Collected data
——
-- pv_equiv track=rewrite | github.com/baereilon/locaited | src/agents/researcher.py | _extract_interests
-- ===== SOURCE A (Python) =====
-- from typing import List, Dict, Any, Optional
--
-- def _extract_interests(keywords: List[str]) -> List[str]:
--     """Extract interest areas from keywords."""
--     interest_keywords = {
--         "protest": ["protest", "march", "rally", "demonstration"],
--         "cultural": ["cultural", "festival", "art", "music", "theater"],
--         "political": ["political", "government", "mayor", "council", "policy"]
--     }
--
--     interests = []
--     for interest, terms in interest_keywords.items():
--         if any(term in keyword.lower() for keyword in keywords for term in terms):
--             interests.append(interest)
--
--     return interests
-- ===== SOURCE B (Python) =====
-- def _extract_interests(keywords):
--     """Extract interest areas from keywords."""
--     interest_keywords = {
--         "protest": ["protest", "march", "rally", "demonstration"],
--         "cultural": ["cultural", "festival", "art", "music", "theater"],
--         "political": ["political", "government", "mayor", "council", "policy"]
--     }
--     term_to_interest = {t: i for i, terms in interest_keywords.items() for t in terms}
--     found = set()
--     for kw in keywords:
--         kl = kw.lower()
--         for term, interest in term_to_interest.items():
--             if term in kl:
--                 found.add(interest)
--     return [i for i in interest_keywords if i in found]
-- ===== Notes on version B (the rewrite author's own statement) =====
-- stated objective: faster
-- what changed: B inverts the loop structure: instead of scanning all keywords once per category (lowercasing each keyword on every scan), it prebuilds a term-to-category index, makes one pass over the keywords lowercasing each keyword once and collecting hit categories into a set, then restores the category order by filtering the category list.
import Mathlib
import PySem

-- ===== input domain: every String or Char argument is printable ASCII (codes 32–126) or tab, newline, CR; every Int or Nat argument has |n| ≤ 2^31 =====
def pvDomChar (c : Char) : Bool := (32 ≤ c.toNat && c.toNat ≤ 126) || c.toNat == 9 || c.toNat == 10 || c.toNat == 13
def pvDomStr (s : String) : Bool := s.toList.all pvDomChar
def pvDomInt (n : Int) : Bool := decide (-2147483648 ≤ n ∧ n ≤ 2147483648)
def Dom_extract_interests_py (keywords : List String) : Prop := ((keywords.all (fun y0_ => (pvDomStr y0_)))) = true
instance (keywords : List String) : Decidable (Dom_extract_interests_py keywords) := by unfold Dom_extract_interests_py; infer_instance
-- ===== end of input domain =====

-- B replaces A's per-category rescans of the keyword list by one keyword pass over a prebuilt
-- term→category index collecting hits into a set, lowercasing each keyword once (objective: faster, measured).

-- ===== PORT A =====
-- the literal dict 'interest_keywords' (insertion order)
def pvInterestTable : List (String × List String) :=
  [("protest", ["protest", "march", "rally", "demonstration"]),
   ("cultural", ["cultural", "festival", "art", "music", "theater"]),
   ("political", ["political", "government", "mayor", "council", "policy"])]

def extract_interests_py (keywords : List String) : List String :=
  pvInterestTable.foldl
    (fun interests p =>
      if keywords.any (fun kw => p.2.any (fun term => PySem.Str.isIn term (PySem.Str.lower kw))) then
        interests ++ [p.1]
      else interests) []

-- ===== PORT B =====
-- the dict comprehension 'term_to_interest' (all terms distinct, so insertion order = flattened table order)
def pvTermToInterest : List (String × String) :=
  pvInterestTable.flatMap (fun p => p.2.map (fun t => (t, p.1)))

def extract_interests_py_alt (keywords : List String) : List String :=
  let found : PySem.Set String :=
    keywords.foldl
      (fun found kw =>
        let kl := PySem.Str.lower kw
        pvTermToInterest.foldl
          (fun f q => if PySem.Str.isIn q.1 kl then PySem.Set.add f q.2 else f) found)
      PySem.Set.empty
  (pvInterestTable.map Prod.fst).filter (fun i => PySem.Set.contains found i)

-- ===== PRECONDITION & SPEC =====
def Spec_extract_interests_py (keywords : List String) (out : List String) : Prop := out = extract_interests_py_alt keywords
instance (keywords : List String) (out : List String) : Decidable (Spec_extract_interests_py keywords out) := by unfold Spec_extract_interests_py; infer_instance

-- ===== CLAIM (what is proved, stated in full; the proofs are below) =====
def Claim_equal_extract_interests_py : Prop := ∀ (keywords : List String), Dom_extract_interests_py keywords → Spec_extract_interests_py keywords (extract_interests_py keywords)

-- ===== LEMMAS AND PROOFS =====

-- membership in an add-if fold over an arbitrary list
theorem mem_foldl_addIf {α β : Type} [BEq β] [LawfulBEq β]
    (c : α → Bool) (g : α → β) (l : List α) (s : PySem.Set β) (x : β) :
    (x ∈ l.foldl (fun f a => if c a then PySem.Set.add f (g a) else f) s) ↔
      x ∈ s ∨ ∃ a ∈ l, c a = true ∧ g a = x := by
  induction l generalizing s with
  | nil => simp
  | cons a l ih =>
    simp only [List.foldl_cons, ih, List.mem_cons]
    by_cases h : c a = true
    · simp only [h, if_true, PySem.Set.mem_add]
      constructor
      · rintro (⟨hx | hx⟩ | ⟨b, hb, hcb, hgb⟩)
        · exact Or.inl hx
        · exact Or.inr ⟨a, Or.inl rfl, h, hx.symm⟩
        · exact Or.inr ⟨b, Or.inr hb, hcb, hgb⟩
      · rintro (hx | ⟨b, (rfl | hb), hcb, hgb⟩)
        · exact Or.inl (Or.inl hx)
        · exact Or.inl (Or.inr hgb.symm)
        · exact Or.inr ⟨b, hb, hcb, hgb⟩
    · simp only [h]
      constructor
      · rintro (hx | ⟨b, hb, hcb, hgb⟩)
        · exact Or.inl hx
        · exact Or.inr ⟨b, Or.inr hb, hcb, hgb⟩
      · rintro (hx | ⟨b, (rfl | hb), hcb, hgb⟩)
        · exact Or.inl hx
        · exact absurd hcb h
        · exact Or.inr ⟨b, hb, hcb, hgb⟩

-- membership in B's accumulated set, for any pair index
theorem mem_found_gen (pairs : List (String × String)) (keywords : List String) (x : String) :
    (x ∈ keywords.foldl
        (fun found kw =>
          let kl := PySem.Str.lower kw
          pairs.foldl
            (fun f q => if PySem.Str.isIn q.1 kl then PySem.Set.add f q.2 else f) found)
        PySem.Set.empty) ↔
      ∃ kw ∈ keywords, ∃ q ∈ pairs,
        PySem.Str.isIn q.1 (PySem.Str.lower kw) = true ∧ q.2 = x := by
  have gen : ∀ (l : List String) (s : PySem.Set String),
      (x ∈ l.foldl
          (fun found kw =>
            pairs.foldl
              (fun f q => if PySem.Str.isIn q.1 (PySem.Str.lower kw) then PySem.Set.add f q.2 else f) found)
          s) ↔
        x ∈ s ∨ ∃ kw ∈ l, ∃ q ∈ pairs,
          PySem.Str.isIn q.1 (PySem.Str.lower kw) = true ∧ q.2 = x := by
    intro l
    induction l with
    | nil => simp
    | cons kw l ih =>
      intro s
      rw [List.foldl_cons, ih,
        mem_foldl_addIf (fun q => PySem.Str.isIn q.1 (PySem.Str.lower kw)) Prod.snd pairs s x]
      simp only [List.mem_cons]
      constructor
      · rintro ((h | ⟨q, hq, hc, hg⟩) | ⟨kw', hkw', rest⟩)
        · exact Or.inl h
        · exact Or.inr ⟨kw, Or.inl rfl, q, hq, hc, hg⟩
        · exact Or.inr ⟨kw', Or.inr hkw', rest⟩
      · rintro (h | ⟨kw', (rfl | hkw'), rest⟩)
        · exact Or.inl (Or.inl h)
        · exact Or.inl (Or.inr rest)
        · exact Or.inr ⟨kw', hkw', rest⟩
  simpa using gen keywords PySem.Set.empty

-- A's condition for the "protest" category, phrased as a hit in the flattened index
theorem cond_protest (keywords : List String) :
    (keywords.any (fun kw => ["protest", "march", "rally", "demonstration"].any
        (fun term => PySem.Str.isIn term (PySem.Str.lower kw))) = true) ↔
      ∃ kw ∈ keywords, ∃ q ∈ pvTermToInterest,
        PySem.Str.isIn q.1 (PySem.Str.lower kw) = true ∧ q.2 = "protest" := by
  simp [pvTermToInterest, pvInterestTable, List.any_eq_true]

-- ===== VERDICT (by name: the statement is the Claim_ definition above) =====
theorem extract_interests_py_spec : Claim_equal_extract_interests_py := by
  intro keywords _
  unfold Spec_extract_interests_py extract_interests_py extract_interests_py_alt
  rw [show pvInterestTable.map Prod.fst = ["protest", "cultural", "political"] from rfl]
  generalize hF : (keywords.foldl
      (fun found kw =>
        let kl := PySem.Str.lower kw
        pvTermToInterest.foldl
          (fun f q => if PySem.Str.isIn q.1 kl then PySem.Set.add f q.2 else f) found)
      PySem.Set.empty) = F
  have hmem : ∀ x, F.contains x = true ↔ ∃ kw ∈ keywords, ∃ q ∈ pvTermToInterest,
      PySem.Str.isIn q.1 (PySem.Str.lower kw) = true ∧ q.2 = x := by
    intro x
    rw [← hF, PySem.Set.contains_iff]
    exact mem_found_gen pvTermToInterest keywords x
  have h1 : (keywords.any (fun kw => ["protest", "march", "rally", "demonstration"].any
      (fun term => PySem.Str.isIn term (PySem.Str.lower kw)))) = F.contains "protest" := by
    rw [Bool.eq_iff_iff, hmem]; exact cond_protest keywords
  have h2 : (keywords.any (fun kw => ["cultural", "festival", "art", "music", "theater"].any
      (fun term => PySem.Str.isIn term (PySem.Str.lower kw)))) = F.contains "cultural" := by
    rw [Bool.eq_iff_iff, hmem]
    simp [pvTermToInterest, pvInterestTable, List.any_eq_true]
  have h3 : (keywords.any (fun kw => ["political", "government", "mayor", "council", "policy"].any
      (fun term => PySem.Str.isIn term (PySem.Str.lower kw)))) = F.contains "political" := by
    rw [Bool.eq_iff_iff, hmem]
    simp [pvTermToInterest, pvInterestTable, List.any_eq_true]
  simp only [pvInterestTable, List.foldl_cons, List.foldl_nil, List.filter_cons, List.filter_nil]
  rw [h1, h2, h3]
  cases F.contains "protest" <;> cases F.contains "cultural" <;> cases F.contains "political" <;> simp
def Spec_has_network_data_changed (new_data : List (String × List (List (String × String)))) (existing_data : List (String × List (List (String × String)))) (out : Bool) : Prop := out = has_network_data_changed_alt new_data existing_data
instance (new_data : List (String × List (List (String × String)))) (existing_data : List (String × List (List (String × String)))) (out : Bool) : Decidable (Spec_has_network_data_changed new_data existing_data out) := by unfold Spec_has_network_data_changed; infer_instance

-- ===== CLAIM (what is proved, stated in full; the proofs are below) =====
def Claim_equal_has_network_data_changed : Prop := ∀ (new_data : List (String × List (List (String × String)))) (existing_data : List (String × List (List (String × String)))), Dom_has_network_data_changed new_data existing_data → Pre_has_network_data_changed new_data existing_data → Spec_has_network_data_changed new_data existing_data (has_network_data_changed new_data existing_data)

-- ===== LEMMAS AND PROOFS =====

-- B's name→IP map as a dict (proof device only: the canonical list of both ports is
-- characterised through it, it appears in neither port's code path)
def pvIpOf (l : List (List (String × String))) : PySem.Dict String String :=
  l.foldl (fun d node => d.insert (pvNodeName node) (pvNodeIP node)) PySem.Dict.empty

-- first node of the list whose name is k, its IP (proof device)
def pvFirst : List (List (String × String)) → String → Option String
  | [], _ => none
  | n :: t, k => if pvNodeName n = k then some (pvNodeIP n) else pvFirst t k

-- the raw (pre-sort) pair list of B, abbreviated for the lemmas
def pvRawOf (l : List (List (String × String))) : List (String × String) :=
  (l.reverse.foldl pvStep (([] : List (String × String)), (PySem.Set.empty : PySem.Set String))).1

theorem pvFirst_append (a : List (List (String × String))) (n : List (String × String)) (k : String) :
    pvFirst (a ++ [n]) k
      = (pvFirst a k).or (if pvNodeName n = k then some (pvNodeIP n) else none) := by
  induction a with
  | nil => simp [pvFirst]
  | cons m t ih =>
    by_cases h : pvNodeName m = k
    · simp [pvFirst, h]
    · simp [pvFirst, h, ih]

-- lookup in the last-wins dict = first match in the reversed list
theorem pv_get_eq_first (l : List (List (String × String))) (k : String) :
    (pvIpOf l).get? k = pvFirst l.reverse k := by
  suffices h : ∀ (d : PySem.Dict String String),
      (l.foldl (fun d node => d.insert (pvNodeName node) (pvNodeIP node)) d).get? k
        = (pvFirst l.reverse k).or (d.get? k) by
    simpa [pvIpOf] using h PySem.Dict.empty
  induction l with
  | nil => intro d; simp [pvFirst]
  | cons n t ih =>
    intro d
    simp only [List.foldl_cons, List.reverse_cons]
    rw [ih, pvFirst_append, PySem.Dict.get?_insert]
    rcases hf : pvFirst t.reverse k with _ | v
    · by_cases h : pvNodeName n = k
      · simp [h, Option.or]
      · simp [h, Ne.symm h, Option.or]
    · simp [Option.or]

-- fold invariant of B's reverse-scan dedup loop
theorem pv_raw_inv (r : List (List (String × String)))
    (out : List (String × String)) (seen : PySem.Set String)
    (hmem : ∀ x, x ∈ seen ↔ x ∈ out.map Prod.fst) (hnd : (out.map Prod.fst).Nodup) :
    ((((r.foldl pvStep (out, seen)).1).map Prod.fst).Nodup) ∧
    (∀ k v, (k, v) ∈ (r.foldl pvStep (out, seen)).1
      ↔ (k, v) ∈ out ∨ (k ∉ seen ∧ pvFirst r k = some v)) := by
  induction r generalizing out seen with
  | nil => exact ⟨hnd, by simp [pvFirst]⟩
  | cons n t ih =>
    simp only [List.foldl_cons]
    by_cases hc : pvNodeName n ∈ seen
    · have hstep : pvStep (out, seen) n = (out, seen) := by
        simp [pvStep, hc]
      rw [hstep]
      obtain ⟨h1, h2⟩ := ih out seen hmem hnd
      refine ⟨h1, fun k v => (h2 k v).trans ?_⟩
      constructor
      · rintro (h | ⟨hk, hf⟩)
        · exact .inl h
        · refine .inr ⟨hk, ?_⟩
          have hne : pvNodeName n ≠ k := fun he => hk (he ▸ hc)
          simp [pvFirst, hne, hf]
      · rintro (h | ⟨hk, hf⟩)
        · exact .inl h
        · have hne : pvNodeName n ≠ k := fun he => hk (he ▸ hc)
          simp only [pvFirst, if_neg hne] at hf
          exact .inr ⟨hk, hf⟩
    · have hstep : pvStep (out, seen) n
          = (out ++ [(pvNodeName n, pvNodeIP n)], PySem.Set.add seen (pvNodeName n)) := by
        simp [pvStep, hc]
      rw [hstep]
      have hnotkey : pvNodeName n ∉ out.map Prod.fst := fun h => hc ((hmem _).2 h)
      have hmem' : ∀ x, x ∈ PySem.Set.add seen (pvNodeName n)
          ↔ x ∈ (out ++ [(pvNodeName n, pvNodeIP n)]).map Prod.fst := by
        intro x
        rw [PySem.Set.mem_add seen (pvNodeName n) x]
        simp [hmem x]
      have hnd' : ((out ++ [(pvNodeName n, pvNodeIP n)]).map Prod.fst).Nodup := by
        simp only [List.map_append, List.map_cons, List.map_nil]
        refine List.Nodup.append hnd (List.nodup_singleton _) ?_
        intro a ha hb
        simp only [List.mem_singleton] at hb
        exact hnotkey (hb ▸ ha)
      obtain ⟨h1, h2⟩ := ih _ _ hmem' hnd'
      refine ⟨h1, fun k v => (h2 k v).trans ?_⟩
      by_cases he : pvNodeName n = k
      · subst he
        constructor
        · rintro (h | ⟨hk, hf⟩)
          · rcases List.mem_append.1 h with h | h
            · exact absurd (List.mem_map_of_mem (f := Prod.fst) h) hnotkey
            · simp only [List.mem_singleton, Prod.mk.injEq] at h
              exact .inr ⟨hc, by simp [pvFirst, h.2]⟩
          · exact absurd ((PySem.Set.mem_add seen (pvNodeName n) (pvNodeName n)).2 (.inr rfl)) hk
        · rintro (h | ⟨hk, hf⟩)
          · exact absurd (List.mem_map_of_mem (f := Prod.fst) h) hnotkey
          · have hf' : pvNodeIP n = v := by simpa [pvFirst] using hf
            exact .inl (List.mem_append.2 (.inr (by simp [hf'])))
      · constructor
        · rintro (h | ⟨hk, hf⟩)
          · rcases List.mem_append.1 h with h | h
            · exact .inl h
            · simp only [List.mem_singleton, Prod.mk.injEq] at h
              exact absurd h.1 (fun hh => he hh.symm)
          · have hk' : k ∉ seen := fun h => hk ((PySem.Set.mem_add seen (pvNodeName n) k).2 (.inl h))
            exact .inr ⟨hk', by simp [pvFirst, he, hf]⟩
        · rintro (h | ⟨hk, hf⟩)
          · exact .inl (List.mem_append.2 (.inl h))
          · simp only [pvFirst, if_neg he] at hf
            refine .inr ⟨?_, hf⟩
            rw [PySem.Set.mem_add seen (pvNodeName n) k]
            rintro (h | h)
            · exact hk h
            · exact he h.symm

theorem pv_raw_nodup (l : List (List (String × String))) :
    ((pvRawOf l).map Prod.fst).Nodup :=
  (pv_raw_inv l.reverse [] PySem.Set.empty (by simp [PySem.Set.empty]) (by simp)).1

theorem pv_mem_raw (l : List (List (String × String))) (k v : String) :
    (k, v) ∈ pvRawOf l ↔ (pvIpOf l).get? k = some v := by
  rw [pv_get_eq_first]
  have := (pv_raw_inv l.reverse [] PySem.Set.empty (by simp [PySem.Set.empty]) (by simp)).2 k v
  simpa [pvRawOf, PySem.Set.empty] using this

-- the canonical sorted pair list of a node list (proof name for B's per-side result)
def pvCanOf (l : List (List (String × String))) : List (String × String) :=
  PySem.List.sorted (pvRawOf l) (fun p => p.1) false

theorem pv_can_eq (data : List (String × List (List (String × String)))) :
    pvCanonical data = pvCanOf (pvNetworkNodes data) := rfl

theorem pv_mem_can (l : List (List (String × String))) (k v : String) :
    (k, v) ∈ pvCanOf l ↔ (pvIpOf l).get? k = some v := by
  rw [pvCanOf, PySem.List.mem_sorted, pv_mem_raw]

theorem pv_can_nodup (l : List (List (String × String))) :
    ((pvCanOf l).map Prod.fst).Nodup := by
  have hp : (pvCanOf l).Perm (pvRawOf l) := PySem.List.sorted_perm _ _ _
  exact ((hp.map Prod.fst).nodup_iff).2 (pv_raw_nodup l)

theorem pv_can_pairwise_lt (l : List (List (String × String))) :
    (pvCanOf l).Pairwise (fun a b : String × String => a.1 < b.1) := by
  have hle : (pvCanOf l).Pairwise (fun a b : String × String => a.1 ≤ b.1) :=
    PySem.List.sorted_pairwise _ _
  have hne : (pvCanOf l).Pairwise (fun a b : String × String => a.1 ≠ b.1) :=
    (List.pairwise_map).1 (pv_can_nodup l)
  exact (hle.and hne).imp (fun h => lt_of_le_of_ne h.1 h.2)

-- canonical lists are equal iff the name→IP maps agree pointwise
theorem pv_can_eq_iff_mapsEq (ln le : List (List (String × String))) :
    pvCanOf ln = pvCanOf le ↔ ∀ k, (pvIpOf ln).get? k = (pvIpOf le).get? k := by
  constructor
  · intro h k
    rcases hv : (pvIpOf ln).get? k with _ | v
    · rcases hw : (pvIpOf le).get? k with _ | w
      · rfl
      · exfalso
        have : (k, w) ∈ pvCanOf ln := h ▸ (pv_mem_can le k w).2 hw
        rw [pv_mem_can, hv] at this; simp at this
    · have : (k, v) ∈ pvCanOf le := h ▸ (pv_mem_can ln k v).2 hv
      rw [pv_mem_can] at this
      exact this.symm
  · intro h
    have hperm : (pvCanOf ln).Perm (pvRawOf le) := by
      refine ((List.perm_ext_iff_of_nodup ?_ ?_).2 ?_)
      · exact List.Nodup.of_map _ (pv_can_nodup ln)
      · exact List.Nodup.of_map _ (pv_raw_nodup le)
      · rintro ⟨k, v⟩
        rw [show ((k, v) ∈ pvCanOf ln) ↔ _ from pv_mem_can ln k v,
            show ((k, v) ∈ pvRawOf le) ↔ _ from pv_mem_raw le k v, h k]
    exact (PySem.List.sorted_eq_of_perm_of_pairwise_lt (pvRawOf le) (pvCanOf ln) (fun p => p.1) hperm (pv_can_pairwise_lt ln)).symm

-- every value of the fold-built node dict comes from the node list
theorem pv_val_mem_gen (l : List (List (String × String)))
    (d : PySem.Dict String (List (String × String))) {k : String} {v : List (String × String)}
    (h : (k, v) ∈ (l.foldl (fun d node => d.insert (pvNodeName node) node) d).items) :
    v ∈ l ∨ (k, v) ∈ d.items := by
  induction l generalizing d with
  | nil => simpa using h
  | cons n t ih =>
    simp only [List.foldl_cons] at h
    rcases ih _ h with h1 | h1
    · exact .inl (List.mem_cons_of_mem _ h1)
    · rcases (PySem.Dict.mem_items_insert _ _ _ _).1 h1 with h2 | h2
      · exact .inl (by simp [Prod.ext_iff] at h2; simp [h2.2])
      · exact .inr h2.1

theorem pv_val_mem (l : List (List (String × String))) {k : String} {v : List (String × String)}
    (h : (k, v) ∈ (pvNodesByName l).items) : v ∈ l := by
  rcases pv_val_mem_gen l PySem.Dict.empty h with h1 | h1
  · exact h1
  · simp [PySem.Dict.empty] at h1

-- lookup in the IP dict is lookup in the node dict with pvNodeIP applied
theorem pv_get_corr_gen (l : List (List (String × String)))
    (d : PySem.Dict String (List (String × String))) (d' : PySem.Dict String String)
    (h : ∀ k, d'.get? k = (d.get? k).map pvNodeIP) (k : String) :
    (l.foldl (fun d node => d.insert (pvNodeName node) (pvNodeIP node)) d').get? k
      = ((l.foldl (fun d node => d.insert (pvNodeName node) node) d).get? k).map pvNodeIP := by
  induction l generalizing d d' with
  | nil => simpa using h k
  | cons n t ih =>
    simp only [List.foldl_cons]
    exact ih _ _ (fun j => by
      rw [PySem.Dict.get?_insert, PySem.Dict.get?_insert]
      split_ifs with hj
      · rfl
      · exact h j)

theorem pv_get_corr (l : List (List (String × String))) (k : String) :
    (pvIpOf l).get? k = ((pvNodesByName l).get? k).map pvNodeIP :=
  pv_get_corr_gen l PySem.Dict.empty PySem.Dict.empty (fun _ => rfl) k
——
_THE TASK_. Of all the entries above, retype exactly the lines from the line with "by_cases h : pvNodeName m = k" to the line with "(d.get? k) by", both included, and no others.

_WORKED SOLUTION_.
    by_cases h : pvNodeName m = k
    · simp [pvFirst, h]
    · simp [pvFirst, h, ih]

-- lookup in the last-wins dict = first match in the reversed list
theorem pv_get_eq_first (l : List (List (String × String))) (k : String) :
    (pvIpOf l).get? k = pvFirst l.reverse k := by
  suffices h : ∀ (d : PySem.Dict String String),
      (l.foldl (fun d node => d.insert (pvNodeName node) (pvNodeIP node)) d).get? k
        = (pvFirst l.reverse k).or (d.get? k) by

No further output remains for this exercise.